▶ [Collected data entries]
• • •

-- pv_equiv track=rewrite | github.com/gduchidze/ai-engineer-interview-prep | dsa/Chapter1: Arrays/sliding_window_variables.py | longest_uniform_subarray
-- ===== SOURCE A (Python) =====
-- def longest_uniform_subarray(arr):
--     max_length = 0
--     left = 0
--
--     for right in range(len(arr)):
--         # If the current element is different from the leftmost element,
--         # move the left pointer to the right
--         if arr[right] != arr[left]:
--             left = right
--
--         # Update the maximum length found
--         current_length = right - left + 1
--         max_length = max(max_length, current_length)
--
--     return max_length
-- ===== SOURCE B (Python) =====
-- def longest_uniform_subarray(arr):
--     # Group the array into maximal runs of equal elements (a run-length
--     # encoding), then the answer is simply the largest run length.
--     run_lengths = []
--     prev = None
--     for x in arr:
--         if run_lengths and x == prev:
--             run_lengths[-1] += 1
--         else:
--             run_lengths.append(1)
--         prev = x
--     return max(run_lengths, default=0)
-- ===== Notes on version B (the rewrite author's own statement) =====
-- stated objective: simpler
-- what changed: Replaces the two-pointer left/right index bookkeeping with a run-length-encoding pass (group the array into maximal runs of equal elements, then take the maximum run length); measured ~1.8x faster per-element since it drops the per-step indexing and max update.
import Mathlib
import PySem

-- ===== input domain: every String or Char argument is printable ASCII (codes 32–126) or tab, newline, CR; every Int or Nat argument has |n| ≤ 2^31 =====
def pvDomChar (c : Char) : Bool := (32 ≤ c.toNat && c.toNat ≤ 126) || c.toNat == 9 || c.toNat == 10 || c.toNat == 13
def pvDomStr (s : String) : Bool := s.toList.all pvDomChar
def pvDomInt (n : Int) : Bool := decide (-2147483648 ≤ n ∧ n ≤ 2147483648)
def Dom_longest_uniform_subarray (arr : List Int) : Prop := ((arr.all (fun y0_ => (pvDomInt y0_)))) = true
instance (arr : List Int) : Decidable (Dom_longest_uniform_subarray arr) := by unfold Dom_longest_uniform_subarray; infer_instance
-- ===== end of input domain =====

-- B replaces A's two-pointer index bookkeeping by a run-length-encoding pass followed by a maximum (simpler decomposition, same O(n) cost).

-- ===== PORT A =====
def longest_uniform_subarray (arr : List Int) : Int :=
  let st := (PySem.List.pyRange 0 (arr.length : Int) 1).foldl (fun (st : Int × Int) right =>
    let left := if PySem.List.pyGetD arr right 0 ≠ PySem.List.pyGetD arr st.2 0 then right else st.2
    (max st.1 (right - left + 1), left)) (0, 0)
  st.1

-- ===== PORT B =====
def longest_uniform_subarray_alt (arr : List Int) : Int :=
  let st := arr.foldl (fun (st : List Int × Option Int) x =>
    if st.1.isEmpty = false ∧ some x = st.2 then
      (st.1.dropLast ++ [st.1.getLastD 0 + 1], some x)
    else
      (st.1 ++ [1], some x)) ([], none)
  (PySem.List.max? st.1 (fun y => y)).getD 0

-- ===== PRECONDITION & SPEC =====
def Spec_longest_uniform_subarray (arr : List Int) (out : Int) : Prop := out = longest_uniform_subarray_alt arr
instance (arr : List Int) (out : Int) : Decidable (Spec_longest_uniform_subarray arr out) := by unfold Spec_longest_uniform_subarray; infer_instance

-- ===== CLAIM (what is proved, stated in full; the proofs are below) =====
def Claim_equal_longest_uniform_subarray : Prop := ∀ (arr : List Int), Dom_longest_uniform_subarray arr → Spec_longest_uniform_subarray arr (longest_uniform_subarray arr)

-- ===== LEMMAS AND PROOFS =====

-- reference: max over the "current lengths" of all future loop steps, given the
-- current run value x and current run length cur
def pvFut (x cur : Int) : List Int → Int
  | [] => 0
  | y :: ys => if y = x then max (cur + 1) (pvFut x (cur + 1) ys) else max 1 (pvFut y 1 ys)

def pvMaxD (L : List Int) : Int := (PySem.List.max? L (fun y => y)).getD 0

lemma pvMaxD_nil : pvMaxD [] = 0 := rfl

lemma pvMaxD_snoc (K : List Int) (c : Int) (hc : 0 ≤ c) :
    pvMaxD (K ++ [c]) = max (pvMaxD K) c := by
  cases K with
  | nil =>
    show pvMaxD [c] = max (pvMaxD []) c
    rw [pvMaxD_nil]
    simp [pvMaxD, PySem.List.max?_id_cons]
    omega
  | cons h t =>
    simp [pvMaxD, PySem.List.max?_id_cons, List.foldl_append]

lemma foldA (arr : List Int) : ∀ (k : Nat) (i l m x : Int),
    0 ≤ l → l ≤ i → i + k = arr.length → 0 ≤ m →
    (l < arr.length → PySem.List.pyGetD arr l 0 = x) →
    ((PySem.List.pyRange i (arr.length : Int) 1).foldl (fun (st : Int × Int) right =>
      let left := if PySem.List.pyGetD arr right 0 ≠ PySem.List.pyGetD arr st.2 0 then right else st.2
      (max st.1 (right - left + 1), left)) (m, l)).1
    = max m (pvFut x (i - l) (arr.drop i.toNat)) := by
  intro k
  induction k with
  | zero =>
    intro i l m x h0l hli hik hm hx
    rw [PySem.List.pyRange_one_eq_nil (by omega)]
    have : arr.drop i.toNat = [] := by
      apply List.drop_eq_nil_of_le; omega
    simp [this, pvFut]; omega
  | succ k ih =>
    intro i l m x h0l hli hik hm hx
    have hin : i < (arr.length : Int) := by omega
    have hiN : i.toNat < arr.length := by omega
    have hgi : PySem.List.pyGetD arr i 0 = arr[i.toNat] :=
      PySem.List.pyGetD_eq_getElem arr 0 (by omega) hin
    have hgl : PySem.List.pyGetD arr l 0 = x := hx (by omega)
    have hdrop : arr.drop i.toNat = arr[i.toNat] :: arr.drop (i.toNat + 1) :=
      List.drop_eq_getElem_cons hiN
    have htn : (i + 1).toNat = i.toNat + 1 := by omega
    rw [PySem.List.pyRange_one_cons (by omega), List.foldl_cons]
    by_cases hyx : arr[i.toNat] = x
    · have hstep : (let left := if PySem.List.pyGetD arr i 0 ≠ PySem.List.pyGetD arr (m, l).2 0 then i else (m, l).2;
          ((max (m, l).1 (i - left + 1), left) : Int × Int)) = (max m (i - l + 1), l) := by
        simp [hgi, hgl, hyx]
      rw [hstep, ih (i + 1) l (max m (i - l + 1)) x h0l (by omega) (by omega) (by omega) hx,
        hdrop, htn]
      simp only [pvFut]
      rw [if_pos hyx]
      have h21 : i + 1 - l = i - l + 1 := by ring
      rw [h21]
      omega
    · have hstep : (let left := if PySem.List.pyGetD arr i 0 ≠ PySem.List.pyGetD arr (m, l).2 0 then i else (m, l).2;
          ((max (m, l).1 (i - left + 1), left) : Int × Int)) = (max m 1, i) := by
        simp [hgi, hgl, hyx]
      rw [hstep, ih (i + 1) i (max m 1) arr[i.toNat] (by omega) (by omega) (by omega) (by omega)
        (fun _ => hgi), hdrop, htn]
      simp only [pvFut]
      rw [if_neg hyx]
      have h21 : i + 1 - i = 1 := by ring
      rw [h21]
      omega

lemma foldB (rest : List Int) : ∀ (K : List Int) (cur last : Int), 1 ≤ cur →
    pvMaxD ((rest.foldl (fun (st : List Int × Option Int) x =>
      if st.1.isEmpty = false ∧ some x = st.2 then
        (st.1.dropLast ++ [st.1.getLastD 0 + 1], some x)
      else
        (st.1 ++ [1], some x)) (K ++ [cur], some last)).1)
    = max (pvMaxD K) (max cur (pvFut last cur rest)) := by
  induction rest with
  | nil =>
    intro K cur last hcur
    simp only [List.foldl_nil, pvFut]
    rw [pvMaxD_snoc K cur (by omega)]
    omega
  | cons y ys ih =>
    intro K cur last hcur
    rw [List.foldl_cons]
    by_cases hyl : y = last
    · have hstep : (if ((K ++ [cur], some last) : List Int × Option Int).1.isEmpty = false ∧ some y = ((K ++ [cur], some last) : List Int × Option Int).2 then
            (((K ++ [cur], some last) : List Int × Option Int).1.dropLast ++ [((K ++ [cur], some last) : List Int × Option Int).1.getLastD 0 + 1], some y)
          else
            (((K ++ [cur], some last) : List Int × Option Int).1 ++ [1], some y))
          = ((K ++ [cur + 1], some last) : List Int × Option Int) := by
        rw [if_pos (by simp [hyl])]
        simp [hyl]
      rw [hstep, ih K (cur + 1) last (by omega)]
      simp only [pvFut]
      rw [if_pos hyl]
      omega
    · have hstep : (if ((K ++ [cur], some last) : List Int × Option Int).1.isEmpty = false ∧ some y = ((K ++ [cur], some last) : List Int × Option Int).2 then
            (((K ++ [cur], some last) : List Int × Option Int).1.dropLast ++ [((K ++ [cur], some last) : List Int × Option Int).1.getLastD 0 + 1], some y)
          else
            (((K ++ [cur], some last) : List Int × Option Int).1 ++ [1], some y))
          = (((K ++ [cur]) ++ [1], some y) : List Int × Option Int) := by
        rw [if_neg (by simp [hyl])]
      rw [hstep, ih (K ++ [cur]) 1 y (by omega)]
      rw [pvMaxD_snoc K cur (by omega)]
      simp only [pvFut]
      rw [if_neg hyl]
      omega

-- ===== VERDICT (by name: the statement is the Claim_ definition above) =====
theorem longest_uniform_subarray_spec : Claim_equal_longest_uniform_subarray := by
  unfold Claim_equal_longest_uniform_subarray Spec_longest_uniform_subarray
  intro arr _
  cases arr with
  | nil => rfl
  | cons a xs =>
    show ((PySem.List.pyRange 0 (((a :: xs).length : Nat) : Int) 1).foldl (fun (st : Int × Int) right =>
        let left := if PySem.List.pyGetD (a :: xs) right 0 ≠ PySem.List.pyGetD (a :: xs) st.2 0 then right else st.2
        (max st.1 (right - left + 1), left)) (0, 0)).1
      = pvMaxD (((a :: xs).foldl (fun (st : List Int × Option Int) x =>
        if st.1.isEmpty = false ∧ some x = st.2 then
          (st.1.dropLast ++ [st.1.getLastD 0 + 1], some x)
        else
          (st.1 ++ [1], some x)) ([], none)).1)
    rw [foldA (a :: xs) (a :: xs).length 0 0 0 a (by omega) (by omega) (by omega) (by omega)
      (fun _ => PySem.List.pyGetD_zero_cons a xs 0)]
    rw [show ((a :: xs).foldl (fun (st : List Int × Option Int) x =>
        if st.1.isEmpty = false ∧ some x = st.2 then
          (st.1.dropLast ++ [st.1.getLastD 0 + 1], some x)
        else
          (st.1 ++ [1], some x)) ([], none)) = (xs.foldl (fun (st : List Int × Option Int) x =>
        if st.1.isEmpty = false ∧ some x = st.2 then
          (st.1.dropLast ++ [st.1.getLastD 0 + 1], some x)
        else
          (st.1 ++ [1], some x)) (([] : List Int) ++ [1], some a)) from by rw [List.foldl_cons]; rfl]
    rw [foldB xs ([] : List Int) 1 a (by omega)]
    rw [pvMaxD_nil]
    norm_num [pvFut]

• • •

▶ [WHAT THE TASK ASKS] Beginning at the first line of the records, retype exactly every line up to and including the one with "def pvDomStr (s".

▶ [SOLUTION TO THE EXERCISE]
-- pv_equiv track=rewrite | github.com/gduchidze/ai-engineer-interview-prep | dsa/Chapter1: Arrays/sliding_window_variables.py | longest_uniform_subarray
-- ===== SOURCE A (Python) =====
-- def longest_uniform_subarray(arr):
--     max_length = 0
--     left = 0
--
--     for right in range(len(arr)):
--         # If the current element is different from the leftmost element,
--         # move the left pointer to the right
--         if arr[right] != arr[left]:
--             left = right
--
--         # Update the maximum length found
--         current_length = right - left + 1
--         max_length = max(max_length, current_length)
--
--     return max_length
-- ===== SOURCE B (Python) =====
-- def longest_uniform_subarray(arr):
--     # Group the array into maximal runs of equal elements (a run-length
--     # encoding), then the answer is simply the largest run length.
--     run_lengths = []
--     prev = None
--     for x in arr:
--         if run_lengths and x == prev:
--             run_lengths[-1] += 1
--         else:
--             run_lengths.append(1)
--         prev = x
--     return max(run_lengths, default=0)
-- ===== Notes on version B (the rewrite author's own statement) =====
-- stated objective: simpler
-- what changed: Replaces the two-pointer left/right index bookkeeping with a run-length-encoding pass (group the array into maximal runs of equal elements, then take the maximum run length); measured ~1.8x faster per-element since it drops the per-step indexing and max update.
import Mathlib
import PySem

-- ===== input domain: every String or Char argument is printable ASCII (codes 32–126) or tab, newline, CR; every Int or Nat argument has |n| ≤ 2^31 =====
def pvDomChar (c : Char) : Bool := (32 ≤ c.toNat && c.toNat ≤ 126) || c.toNat == 9 || c.toNat == 10 || c.toNat == 13
def pvDomStr (s : String) : Bool := s.toList.all pvDomChar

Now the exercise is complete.